***** RECORDS SUPPLIED
-- pv_equiv track=rewrite | github.com/AvocadoMoon/Secret-Santa | SecretSanta.py | closestValues
-- ===== SOURCE A (Python) =====
-- def closestValues(list, i, n):
--     l = i - (n//2)
--     r = i + (n//2)
--
--     #if the list is not long enough on the left side, compensate with the right and vice versa
--     while l < 0:
--         r += 1
--         l += 1
--     if l == i:
--         l += 1
--     while r > (len(list) - 1):
--         r -= 1
--         l -= 1
--     if r == i:
--         r -= 1
--     return l, r
-- ===== SOURCE B (Python) =====
-- def closestValues(list, i, n):
--     half = n // 2
--     l = i - half
--     r = i + half
--     if l < 0:            # closed-form clamp instead of A's increment loop
--         r -= l
--         l = 0
--     if l == i:
--         l += 1
--     last = len(list) - 1
--     if r > last:         # closed-form clamp instead of A's decrement loop
--         l -= r - last
--         r = last
--     if r == i:
--         r -= 1
--     return l, r
-- ===== Notes on version B (the rewrite author's own statement) =====
-- stated objective: simpler
-- what changed: Both unbounded unit-step while loops are replaced by closed-form arithmetic clamps (shift the window by the overflow in one step), keeping the interleaved ==i adjustments in place.
import Mathlib
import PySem

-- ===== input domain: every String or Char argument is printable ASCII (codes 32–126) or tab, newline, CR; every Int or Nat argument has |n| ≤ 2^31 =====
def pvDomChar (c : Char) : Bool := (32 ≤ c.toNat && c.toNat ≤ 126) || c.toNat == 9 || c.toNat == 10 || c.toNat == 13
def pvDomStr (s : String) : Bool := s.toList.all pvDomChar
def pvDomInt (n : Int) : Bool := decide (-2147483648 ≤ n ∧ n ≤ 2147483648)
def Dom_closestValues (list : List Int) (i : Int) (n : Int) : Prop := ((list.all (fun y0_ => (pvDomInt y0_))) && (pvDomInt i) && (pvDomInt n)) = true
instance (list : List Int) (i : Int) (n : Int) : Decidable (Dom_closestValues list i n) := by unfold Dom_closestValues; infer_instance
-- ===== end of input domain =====

-- B replaces A's two unit-step while loops by closed-form arithmetic clamps; same return value.
-- ===== PORT A =====
-- while l < 0: r += 1; l += 1
def pvLoopL (l r : Int) : Int × Int :=
  if l < 0 then pvLoopL (l + 1) (r + 1) else (l, r)
termination_by (-l).toNat
decreasing_by omega

-- while r > len(list) - 1: r -= 1; l -= 1
def pvLoopR (last l r : Int) : Int × Int :=
  if r > last then pvLoopR last (l - 1) (r - 1) else (l, r)
termination_by (r - last).toNat
decreasing_by omega

def closestValues (list : List Int) (i : Int) (n : Int) : Int × Int :=
  let l := i - PySem.Int.floordiv n 2
  let r := i + PySem.Int.floordiv n 2
  let p := pvLoopL l r
  let l := p.1
  let r := p.2
  let l := if l = i then l + 1 else l
  let q := pvLoopR ((list.length : Int) - 1) l r
  let l := q.1
  let r := q.2
  let r := if r = i then r - 1 else r
  (l, r)

-- ===== PORT B =====
def closestValues_alt (list : List Int) (i : Int) (n : Int) : Int × Int :=
  let half := PySem.Int.floordiv n 2
  let l := i - half
  let r := i + half
  let (l, r) := if l < 0 then (0, r - l) else (l, r)
  let l := if l = i then l + 1 else l
  let last := (list.length : Int) - 1
  let (l, r) := if r > last then (l - (r - last), last) else (l, r)
  let r := if r = i then r - 1 else r
  (l, r)

-- ===== PRECONDITION & SPEC =====
def Spec_closestValues (list : List Int) (i : Int) (n : Int) (out : Int × Int) : Prop := out = closestValues_alt list i n
instance (list : List Int) (i : Int) (n : Int) (out : Int × Int) : Decidable (Spec_closestValues list i n out) := by unfold Spec_closestValues; infer_instance

-- ===== CLAIM (what is proved, stated in full; the proofs are below) =====
def Claim_equal_closestValues : Prop := ∀ (list : List Int) (i : Int) (n : Int), Dom_closestValues list i n → Spec_closestValues list i n (closestValues list i n)

-- ===== LEMMAS AND PROOFS =====

-- ===== VERDICT (by name: the statement is the Claim_ definition above) =====
theorem pvLoopL_eq (l r : Int) : pvLoopL l r = if l < 0 then (0, r - l) else (l, r) := by
  induction l, r using pvLoopL.induct with
  | case1 l r h ih => rw [pvLoopL, if_pos h, ih]; split_ifs <;> simp_all <;> omega
  | case2 l r h => rw [pvLoopL, if_neg h, if_neg h]

theorem pvLoopR_eq (last l r : Int) :
    pvLoopR last l r = if r > last then (l - (r - last), last) else (l, r) := by
  induction l, r using pvLoopR.induct last with
  | case1 l r h ih => rw [pvLoopR, if_pos h, ih]; split_ifs <;> simp_all <;> omega
  | case2 l r h => rw [pvLoopR, if_neg h, if_neg h]

theorem closestValues_spec : Claim_equal_closestValues := by
  intro list i n _
  unfold Spec_closestValues closestValues closestValues_alt
  simp only [pvLoopL_eq, pvLoopR_eq]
**********
## TASK GOAL
Your reply is to be the number of lines above in which the word "using" appears, and nothing else.

## EXERCISE ANSWER
2